Isopropyl ether and tert-butyl tert-butyl ether: The nature is between small molecule and macromolecular ether. The polarity of the two is relatively small, similar to n-hexane and petroleum ether, and their solubility in water is small. It can be used as a crystallization solvent and extraction solvent for molecules with very small polarity. It can also be used as a solvent for crystallization and extraction of more polar compounds.
(3) After the reaction is completed, the extraction method should be used first, and a part of the impurities should be removed first, which is the use of the different solubility of impurities and products in different solvents.

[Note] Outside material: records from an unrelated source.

-- pv_equiv track=rewrite | github.com/christopherwiraputra/AI-presentation-generator | backend/main.py | determine_theme
-- ===== SOURCE A (Python) =====
-- def determine_theme(keyword: str) -> str:
--     keyword = keyword.lower().strip()
--     education_words = ["university", "college", "school", "institute", "academy"]
--     technical_words = ["machine", "learning", "ai", "data", "science", "algorithm", "compute", "cloud"]
--     finance_words = ["finance", "investment", "economics", "stock", "market", "business"]
--     food_words = ["food", "cook", "cooking", "recipe", "sweet potato", "vegetable", "fruit"]
--     nature_words = ["forest", "mountain", "river", "city", "park", "nature", "travel"]
--     soft_topics = ["psychology", "mental", "philosophy", "art", "history", "culture"]
--     color_words = ["red", "blue", "green", "purple", "orange", "yellow", "brown", "black"]
--
--     if any(w in keyword for w in education_words):
--         return "structure=blue!80!black"
--     if any(w in keyword for w in technical_words):
--         return "structure=blue!70!black"
--     if any(w in keyword for w in finance_words):
--         return "structure=blue!90!black"
--     if any(w in keyword for w in food_words):
--         return "structure=orange!80!black"
--     if any(w in keyword for w in nature_words):
--         return "structure=green!50!black"
--     if any(w in keyword for w in soft_topics):
--         return "structure=purple!70!black"
--     for c in color_words:
--         if c in keyword:
--             return f"structure={c}"
--     return "beaver"
-- ===== SOURCE B (Python) =====
-- # Inverted matching: enumerate substrings of the keyword (length <= 12) and hash-look
-- # them up in a word->priority table, keeping the best (smallest) priority found.
-- TABLE = [
--     ("university", "structure=blue!80!black"), ("college", "structure=blue!80!black"),
--     ("school", "structure=blue!80!black"), ("institute", "structure=blue!80!black"),
--     ("academy", "structure=blue!80!black"),
--     ("machine", "structure=blue!70!black"), ("learning", "structure=blue!70!black"),
--     ("ai", "structure=blue!70!black"), ("data", "structure=blue!70!black"),
--     ("science", "structure=blue!70!black"), ("algorithm", "structure=blue!70!black"),
--     ("compute", "structure=blue!70!black"), ("cloud", "structure=blue!70!black"),
--     ("finance", "structure=blue!90!black"), ("investment", "structure=blue!90!black"),
--     ("economics", "structure=blue!90!black"), ("stock", "structure=blue!90!black"),
--     ("market", "structure=blue!90!black"), ("business", "structure=blue!90!black"),
--     ("food", "structure=orange!80!black"), ("cook", "structure=orange!80!black"),
--     ("cooking", "structure=orange!80!black"), ("recipe", "structure=orange!80!black"),
--     ("sweet potato", "structure=orange!80!black"), ("vegetable", "structure=orange!80!black"),
--     ("fruit", "structure=orange!80!black"),
--     ("forest", "structure=green!50!black"), ("mountain", "structure=green!50!black"),
--     ("river", "structure=green!50!black"), ("city", "structure=green!50!black"),
--     ("park", "structure=green!50!black"), ("nature", "structure=green!50!black"),
--     ("travel", "structure=green!50!black"),
--     ("psychology", "structure=purple!70!black"), ("mental", "structure=purple!70!black"),
--     ("philosophy", "structure=purple!70!black"), ("art", "structure=purple!70!black"),
--     ("history", "structure=purple!70!black"), ("culture", "structure=purple!70!black"),
--     ("red", "structure=red"), ("blue", "structure=blue"), ("green", "structure=green"),
--     ("purple", "structure=purple"), ("orange", "structure=orange"),
--     ("yellow", "structure=yellow"), ("brown", "structure=brown"),
--     ("black", "structure=black"),
-- ]
-- RANK = {w: i for i, (w, _) in enumerate(TABLE)}
--
--
-- def determine_theme(keyword: str) -> str:
--     k = keyword.lower().strip()
--     n = len(k)
--     best = None
--     for i in range(n):
--         for j in range(i + 1, min(i + 12, n) + 1):
--             r = RANK.get(k[i:j])
--             if r is not None and (best is None or r < best):
--                 best = r
--     return "beaver" if best is None else TABLE[best][1]
-- ===== Notes on version B (the rewrite author's own statement) =====
-- stated objective: alternative
-- what changed: Inverts the matching direction: instead of running a substring search for each category word over the keyword, B enumerates every substring of the keyword of length at most 12 and looks it up in a precomputed word-to-priority hash map, keeping the minimum-priority hit and returning its theme (or the default beaver).
import Mathlib
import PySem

(4) The aqueous solution of dilute acid washes away a part of alkaline impurities. For example, if the reactant is alkaline and the product is neutral, the alkaline reactant can be washed away with dilute acid. For example, the acylation reaction of amino compounds.

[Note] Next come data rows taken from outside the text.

-- pv_equiv track=rewrite | github.com/zkangHUST/LeetCodeSolution | Python/1170.py | f
-- ===== SOURCE A (Python) =====
-- def f(s):
--     m = 'z'
--     ans = 0
--     for c in s:
--         if c <= m:
--             ans = s.count(c)
--             m = c
--     return ans
-- ===== SOURCE B (Python) =====
-- def f(s):
--     eligible = [c for c in s if c <= 'z']
--     if not eligible:
--         return 0
--     return s.count(min(eligible))
-- ===== Notes on version B (the rewrite author's own statement) =====
-- stated objective: faster
-- what changed: A rescans the whole string with s.count on every running-min update (O(n^2)); B observes that the last update is always by the minimum character <= 'z', so it filters once, takes min once, and counts once (O(n)).
import Mathlib
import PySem

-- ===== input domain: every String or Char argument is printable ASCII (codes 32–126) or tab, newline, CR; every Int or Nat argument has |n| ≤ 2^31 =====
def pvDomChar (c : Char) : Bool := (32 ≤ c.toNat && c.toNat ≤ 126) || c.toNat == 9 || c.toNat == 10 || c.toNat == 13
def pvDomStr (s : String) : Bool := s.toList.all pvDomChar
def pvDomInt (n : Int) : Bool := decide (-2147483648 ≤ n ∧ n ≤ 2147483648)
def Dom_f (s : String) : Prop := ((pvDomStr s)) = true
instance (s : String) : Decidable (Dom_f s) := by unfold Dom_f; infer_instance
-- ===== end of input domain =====

-- B replaces A's quadratic rescan-on-every-update loop by: filter chars <= 'z', take their min, count it once (O(n)).


-- ===== PORT A =====
def f (s : String) : Int :=
  (s.toList.foldl (fun (st : Char × Int) c =>
      if c ≤ st.1 then (c, (PySem.Str.count s (String.mk [c]) : Int)) else st)
    ('z', 0)).2

-- ===== PORT B =====
def f_alt (s : String) : Int :=
  let eligible := s.toList.filter (fun c => c ≤ 'z')
  match PySem.List.min? eligible (fun y => y) with
  | none => 0
  | some mn => (PySem.Str.count s (String.mk [mn]) : Int)

-- ===== PRECONDITION & SPEC =====
def Spec_f (s : String) (out : Int) : Prop := out = f_alt s
instance (s : String) (out : Int) : Decidable (Spec_f s out) := by unfold Spec_f; infer_instance

-- ===== CLAIM (what is proved, stated in full; the proofs are below) =====
def Claim_equal_f : Prop := ∀ (s : String), Dom_f s → Spec_f s (f s)

-- ===== LEMMAS AND PROOFS =====

-- if nothing in l is ≤ c, the running min stays c
theorem pv_foldl_min_stays (l : List Char) (c : Char)
    (h : ∀ d ∈ l, ¬ d ≤ c) : l.foldl min c = c := by
  induction l with
  | nil => rfl
  | cons d t ih =>
    have hd : ¬ d ≤ c := h d (by simp)
    have : min c d = c := min_eq_left (le_of_not_ge hd)
    simpa [List.foldl, this] using ih (fun e he => h e (by simp [he]))

-- characterisation of A's loop: final state = (running min, count of the final min if any update fired)
theorem pv_foldA (l : List Char) (cnt : Char → Int) :
    ∀ (m : Char) (a : Int),
      l.foldl (fun (st : Char × Int) c => if c ≤ st.1 then (c, cnt c) else st) (m, a)
        = (l.foldl min m,
           if l.any (fun c => c ≤ m) then cnt (l.foldl min m) else a) := by
  induction l with
  | nil => intro m a; simp
  | cons c t ih =>
    intro m a
    by_cases hc : c ≤ m
    · have hmc : min m c = c := min_eq_right hc
      by_cases ht : t.any (fun d => d ≤ c)
      · simp [List.foldl, hc, ih c (cnt c), ht]
      · have hno : ∀ d ∈ t, ¬ d ≤ c := by
          intro d hd
          simp [List.any_eq_true] at ht
          exact not_le_of_gt (ht d hd)
        simp [List.foldl, hc, ih c (cnt c), ht, pv_foldl_min_stays t c hno]
    · have hmc : min m c = m := min_eq_left (le_of_not_ge hc)
      simp [List.foldl, hc, hmc, ih m a]

-- dropping elements above the initial bound does not change a running min started at m' ≤ m
theorem pv_foldl_min_filter (l : List Char) (m : Char) :
    ∀ (m' : Char), m' ≤ m →
      l.foldl min m' = (l.filter (fun c => c ≤ m)).foldl min m' := by
  induction l with
  | nil => intro m' _; rfl
  | cons c t ih =>
    intro m' hm'
    by_cases hc : c ≤ m
    · simpa [List.foldl, hc] using ih (min m' c) (le_trans (min_le_left _ _) hm')
    · have : min m' c = m' := min_eq_left (le_trans hm' (le_of_not_ge hc))
      simpa [List.foldl, hc, this] using ih m' hm'

-- ===== VERDICT (by name: the statement is the Claim_ definition above) =====
theorem f_spec : Claim_equal_f := by
  intro s _
  unfold Spec_f f f_alt
  set l := s.toList with hl
  rw [pv_foldA l (fun c => (PySem.Str.count s (String.mk [c]) : Int)) 'z' 0]
  by_cases h : l.any (fun c => c ≤ 'z')
  · -- some eligible character exists
    obtain ⟨e, t, he⟩ : ∃ e t, l.filter (fun c => c ≤ 'z') = e :: t := by
      rcases hE : l.filter (fun c => c ≤ 'z') with _ | ⟨e, t⟩
      · exfalso
        rw [List.any_eq_true] at h
        obtain ⟨c, hc, hcz⟩ := h
        have : c ∈ l.filter (fun c => c ≤ 'z') := by
          simp [List.mem_filter, hc, hcz]
        simp [hE] at this
      · exact ⟨e, t, rfl⟩
    have hez : e ≤ 'z' := by
      have : e ∈ l.filter (fun c => c ≤ 'z') := by simp [he]
      simpa using (List.mem_filter.mp this).2
    have hmin : l.foldl min 'z' = t.foldl min e := by
      rw [pv_foldl_min_filter l 'z' 'z' le_rfl, he]
      simp [List.foldl, min_eq_right hez]
    simp [he, PySem.List.min?_id_cons, h, hmin]
  · -- no eligible character: filter is empty, A never updates
    have hE : l.filter (fun c => c ≤ 'z') = [] := by
      rw [List.filter_eq_nil_iff]
      intro c hc
      rw [List.any_eq_true] at h
      intro hcz
      exact h ⟨c, hc, by simpa using hcz⟩
    simp [hE, PySem.List.min?, h]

(5) The aqueous solution of dilute alkali washes away a part of acidic impurities. The reactant is acidic, and the product is neutral, and the acidic reactant can be washed away with dilute alkali. For example, the esterification reaction of carboxyl compounds.

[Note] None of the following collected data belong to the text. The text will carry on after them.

-- pv_equiv track=rewrite | github.com/fillund/Advent-of-code | 2022/Day10.py | complete_trace
-- ===== SOURCE A (Python) =====
-- def complete_trace(data:str):
--     # Returns register x value AFTER clk [0...]
--     values = [1]
--     for line in data.splitlines():
--         if line.startswith('addx'):
--             val = int(line[5:])
--             values.append(values[-1])
--             values.append(values[-1]+val)
--         else:
--             values.append(values[-1])
--     return values
-- ===== SOURCE B (Python) =====
-- def complete_trace(data: str):
--     # Pass 1: build per-cycle deltas (initial value 1, addx contributes 0 then its operand).
--     deltas = [1]
--     for line in data.splitlines():
--         if line.startswith('addx'):
--             deltas.append(0)
--             deltas.append(int(line[5:]))
--         else:
--             deltas.append(0)
--     # Pass 2: prefix sums give the register trace.
--     total = 0
--     out = []
--     for d in deltas:
--         total += d
--         out.append(total)
--     return out
-- ===== Notes on version B (the rewrite author's own statement) =====
-- stated objective: alternative
-- what changed: B builds a flat per-cycle delta list in one pass (0 for noop, 0 then the operand for addx) and then produces the trace by a separate prefix-sum pass, instead of A's fused loop that appends while reading values[-1].
-- outside the precondition, e.g. on complete_trace('addx'): A raises ValueError, B raises ValueError
import Mathlib
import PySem

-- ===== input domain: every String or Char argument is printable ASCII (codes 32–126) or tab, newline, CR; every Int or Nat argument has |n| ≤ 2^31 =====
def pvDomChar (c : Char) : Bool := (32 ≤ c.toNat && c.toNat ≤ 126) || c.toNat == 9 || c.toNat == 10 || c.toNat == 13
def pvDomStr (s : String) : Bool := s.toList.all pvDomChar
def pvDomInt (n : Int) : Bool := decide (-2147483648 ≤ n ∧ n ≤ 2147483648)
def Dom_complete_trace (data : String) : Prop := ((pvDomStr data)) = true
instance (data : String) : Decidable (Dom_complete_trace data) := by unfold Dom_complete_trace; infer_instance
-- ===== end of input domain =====

-- B replaces A's fused append loop (reading values[-1]) by a delta-building pass followed by a prefix-sum pass; same cost, different decomposition.

-- ===== PORT A =====
-- int(line[5:]) for a line (total under Pre_, which guarantees the parse succeeds)
def ctVal (line : String) : Int :=
  (PySem.Int.ofStr? (PySem.Str.slice line (some 5) none)).getD 0

def complete_trace (data : String) : List Int :=
  (PySem.Str.splitlines data).foldl
    (fun values line =>
      if PySem.Str.startswith line "addx" then
        let val := ctVal line
        let values := values ++ [PySem.List.pyGetD values (-1) 0]
        values ++ [PySem.List.pyGetD values (-1) 0 + val]
      else
        values ++ [PySem.List.pyGetD values (-1) 0])
    [1]

-- ===== PORT B =====
def complete_trace_alt (data : String) : List Int :=
  let deltas :=
    (PySem.Str.splitlines data).foldl
      (fun ds line =>
        if PySem.Str.startswith line "addx" then ds ++ [0, ctVal line]
        else ds ++ [0])
      [1]
  (deltas.foldl (fun (acc : Int × List Int) d => (acc.1 + d, acc.2 ++ [acc.1 + d])) (0, [])).2

-- ===== PRECONDITION & SPEC =====
-- Pre_ excludes exactly the inputs where A raises ValueError: an 'addx'-prefixed line whose tail does not parse as int(...).
def Pre_complete_trace (data : String) : Prop :=
  ∀ line ∈ PySem.Str.splitlines data,
    PySem.Str.startswith line "addx" = true →
    (PySem.Int.ofStr? (PySem.Str.slice line (some 5) none)).isSome = true
instance (data : String) : Decidable (Pre_complete_trace data) := by unfold Pre_complete_trace; infer_instance

def pvWitness_complete_trace : String := "noop\naddx 3\naddx -5"

def Spec_complete_trace (data : String) (out : List Int) : Prop := out = complete_trace_alt data
instance (data : String) (out : List Int) : Decidable (Spec_complete_trace data out) := by unfold Spec_complete_trace; infer_instance

-- ===== CLAIM (what is proved, stated in full; the proofs are below) =====
def Claim_equal_complete_trace : Prop := ∀ (data : String), Dom_complete_trace data → Pre_complete_trace data → Spec_complete_trace data (complete_trace data)

-- ===== LEMMAS AND PROOFS =====

-- A's loop body, let-reduced (definitionally equal to the lambda in complete_trace)
def aStep (values : List Int) (line : String) : List Int :=
  if PySem.Str.startswith line "addx" then
    (values ++ [PySem.List.pyGetD values (-1) 0]) ++
      [PySem.List.pyGetD (values ++ [PySem.List.pyGetD values (-1) 0]) (-1) 0 + ctVal line]
  else
    values ++ [PySem.List.pyGetD values (-1) 0]

-- per-line deltas, as a flat list
def ctDelta (line : String) : List Int :=
  if PySem.Str.startswith line "addx" then [0, ctVal line] else [0]

-- running prefix sums starting from total t
def ctScan (t : Int) : List Int → List Int
  | [] => []
  | d :: ds => (t + d) :: ctScan (t + d) ds

theorem ctScan_foldl (xs : List Int) (t : Int) (out : List Int) :
    (xs.foldl (fun (acc : Int × List Int) d => (acc.1 + d, acc.2 ++ [acc.1 + d])) (t, out)).2
      = out ++ ctScan t xs := by
  induction xs generalizing t out with
  | nil => simp [ctScan]
  | cons d ds ih => simp [ctScan, ih]

theorem deltas_foldl (lines : List String) (init : List Int) :
    lines.foldl
      (fun ds line =>
        if PySem.Str.startswith line "addx" then ds ++ [0, ctVal line]
        else ds ++ [0]) init
      = init ++ lines.flatMap ctDelta := by
  induction lines generalizing init with
  | nil => simp
  | cons l ls ih =>
      rw [List.foldl_cons, List.flatMap_cons]
      by_cases h : PySem.Str.startswith l "addx" = true
      · rw [if_pos h, ih]
        unfold ctDelta
        rw [if_pos h]
        simp
      · rw [if_neg h, ih]
        unfold ctDelta
        rw [if_neg h]
        simp

theorem aFold_eq (lines : List String) (vs : List Int) (x : Int) :
    lines.foldl aStep (vs ++ [x]) = (vs ++ [x]) ++ ctScan x (lines.flatMap ctDelta) := by
  induction lines generalizing vs x with
  | nil => simp [ctScan]
  | cons l ls ih =>
      rw [List.foldl_cons, List.flatMap_cons]
      by_cases h : PySem.Str.startswith l "addx" = true
      · rw [show aStep (vs ++ [x]) l = (vs ++ [x] ++ [x]) ++ [x + ctVal l] from by
            simp only [aStep]
            rw [if_pos h]
            simp only [PySem.List.pyGetD_neg_one_append_singleton], ih]
        unfold ctDelta
        rw [if_pos h]
        simp [ctScan]
      · rw [show aStep (vs ++ [x]) l = (vs ++ [x]) ++ [x] from by
            simp only [aStep]
            rw [if_neg h]
            simp only [PySem.List.pyGetD_neg_one_append_singleton], ih]
        unfold ctDelta
        rw [if_neg h]
        simp [ctScan]

-- ===== VERDICT (by name: the statement is the Claim_ definition above) =====
theorem complete_trace_spec : Claim_equal_complete_trace := by
  intro data _ _
  show complete_trace data = complete_trace_alt data
  have hA : complete_trace data = (PySem.Str.splitlines data).foldl aStep ([] ++ [1]) := rfl
  rw [hA, aFold_eq]
  unfold complete_trace_alt
  rw [deltas_foldl, ctScan_foldl]
  simp [ctScan]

(6) Wash away a part of water-soluble impurities with water. For example, in the esterification reaction of lower alcohols, the water-soluble reactant alcohol can be washed away with water.
(7) If the product is to be crystallized from water and the solubility in the aqueous solution is greater, try adding inorganic salts such as sodium chloride and ammonium chloride to reduce the solubility of the product in the aqueous solution-salting out method.
(8) Sometimes two immiscible organic solvents can be used as the extractant. For example, the reaction is carried out in chloroform. Petroleum ether or n-hexane can be used as the extractant to remove some of the impurities with small polarity. Conversely, chloroform extraction can be used to remove the polarity. Big impurities.
(9) Two miscible solvents are sometimes incompatible with the addition of another substance. For example, in the case of water as the solvent, after the reaction is completed, the inorganic salts sodium chloride and potassium chloride can be added to the system. Saturate the water, add acetone, ethanol, acetonitrile and other solvents to extract the product from the water.